ヴァイオリン・ソナタ第2番イ長調 op.100 


第一楽章

意外と「サラっと」始まります。比較的淡々と演奏されておりますが、ニュアンスは流石と思わせる部分も多かったです。まあ全体的にはアイドリング中といったところで、安全運転で無難に弾いた感じです。

第二楽章

序々にエンジンがかかってきました。このあたりから二人が目指す音楽像が明らかになっていきます。通常デュオで演奏される場合、バランスをとりながら溶けあうような演奏お互いに相手を尊重する事を基本としてどちらかが曲をリードする演奏のどちらかであるのが通常ですが、今回の演奏はあきらかに後者の演奏であります。曲の主導権の移り変わりがよく分かる演奏となっており、間合いは比較的に短めに、曲調は推進力が前面に出てきます。

第三楽章

この楽章の演奏はあまり印象に残っていませんたらーっ(汗)。クレーメルが濃厚に演奏するわけでもなく、ツィメルマンが前面に出てくる事もなく意外とおとなしい(悪いわけではないのですが)演奏で一曲目が終了となりました。とにかく時間が経つのが速いです。
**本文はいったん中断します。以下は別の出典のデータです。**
-- pv_equiv track=rewrite | github.com/annaoskarson/aoc2024 | 09.py | filesystem
-- ===== SOURCE A (Python) =====
-- def filesystem(fs):
--     files = {}
--     space = {}
--     fids = {}
--     i = 0
--     while i < len(fs):
--         if fs[i] == None:
--             # Start of space!
--             startpos = i
--             while i < len(fs) and fs[i] == None:
--                 i += 1
--             length = i-startpos
--             space[startpos] = length
--         else:
--             # Start of file!
--             startpos = i
--             fid = fs[i]
--             while i < len(fs) and fs[i] == fid:
--                 i += 1
--             length = i-startpos
--             files[startpos] = (length, fid)
--             fids[fid] = (startpos, length)
--     return(files, space, fids)
-- ===== SOURCE B (Python) =====
-- def filesystem(fs):
--     n = len(fs)
--     # Stage 1: boundary positions (indices where a new maximal run begins).
--     starts = [i for i in range(n) if i == 0 or fs[i] != fs[i - 1]]
--     # Stage 2: pair each run start with the next start (or n) and classify.
--     files = {}
--     space = {}
--     fids = {}
--     for s, e in zip(starts, starts[1:] + [n]):
--         k = fs[s]
--         if k is None:
--             space[s] = e - s
--         else:
--             files[s] = (e - s, k)
--             fids[k] = (s, e - s)
--     return (files, space, fids)
-- ===== Notes on version B (the rewrite author's own statement) =====
-- stated objective: alternative
-- what changed: Instead of A's single pass with nested index-advancing while loops, B works in staged passes: it first computes the list of run boundaries by comparing each element with its predecessor, then zips consecutive boundaries (with len(fs) appended) to get (start, end) pairs and classifies each run from those pairs.
import Mathlib
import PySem

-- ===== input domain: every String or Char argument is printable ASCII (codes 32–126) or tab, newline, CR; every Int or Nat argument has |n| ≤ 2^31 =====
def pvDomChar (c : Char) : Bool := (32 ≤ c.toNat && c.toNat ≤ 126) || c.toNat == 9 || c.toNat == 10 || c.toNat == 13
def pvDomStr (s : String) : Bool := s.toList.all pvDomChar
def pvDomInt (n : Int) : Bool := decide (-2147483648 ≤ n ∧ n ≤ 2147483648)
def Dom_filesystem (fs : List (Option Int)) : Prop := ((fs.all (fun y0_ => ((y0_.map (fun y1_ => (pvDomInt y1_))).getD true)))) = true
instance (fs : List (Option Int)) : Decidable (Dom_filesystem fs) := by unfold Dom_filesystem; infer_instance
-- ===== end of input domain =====

-- B replaces A's single pass of nested index-advancing while loops by staged
-- passes: first the list of run-boundary positions (comparing each element with
-- its predecessor), then zipping consecutive boundaries into (start, end) pairs
-- and classifying each run (objective: alternative decomposition, same cost).

-- ===== PORT A =====

-- inner 'while i < len(fs) and fs[i] == t: i += 1' of A (t is fs[startpos]:
-- None in the space branch, fid in the file branch)
def advA (fs : List (Option Int)) (t : Option Int) (i : Nat) : Nat :=
  if h : i < fs.length then
    if fs[i] = t then advA fs t (i + 1) else i
  else i
termination_by fs.length - i

theorem advA_ge (fs : List (Option Int)) (t : Option Int) (i : Nat) :
    i ≤ advA fs t i := by
  fun_induction advA fs t i with
  | case1 i h hv ih => omega
  | case2 i h hv => omega
  | case3 i h => omega

-- A's outer while loop; state = (i, files, space, fids).  Both branches run
-- the same inner scan with target fs[i] (A compares against None resp. fid,
-- each being fs[startpos]); the branch then records the run as A does.
def loopA (fs : List (Option Int)) (i : Nat)
    (files : PySem.Dict Int (Int × Int)) (space : PySem.Dict Int Int)
    (fids : PySem.Dict Int (Int × Int)) :
    PySem.Dict Int (Int × Int) × PySem.Dict Int Int × PySem.Dict Int (Int × Int) :=
  if h : i < fs.length then
    let j := advA fs fs[i] i
    have hj : i < j := by
      have h1 : advA fs fs[i] i = advA fs fs[i] (i + 1) := by
        rw [advA]; simp [h]
      have h2 := advA_ge fs fs[i] (i + 1)
      omega
    let length : Int := (j : Int) - (i : Int)
    match fs[i] with
    | none => loopA fs j files (space.insert (i : Int) length) fids
    | some fid =>
        loopA fs j (files.insert (i : Int) (length, fid)) space
          (fids.insert fid ((i : Int), length))
  else (files, space, fids)
termination_by fs.length - i

def filesystem (fs : List (Option Int)) :
    (List (Int × Int × Int)) × (List (Int × Int)) × (List (Int × Int × Int)) :=
  let r := loopA fs 0 PySem.Dict.empty PySem.Dict.empty PySem.Dict.empty
  (r.1.items, r.2.1.items, r.2.2.items)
ヴァイオリン・ソナタ第1番ト長調 op.78『雨の歌』

第一楽章

このあたりからツィメルマンの奏でるピアノの音色から緊張感がとれ、本来の透明感のあるクリスタルな響きが鳴るようになってきまするんるん。(自分の緊張感もとれ少し落ち着いて聴けるようになってきました。)

すがすがしいハーモニーで始まります。クレーメルの音は以前聴いたときよりやわらかい音となっているようで、年齢的なものか使っている楽器が違うのかは分かりませんが今回の演奏曲目にはマッチしていますひらめき。ツィメルマンは絶妙なバランスで演奏しており、非常に新鮮な演奏となっております。これは従来の演奏とは違った新しいスタイルと言ってもよいのではないでしょうか。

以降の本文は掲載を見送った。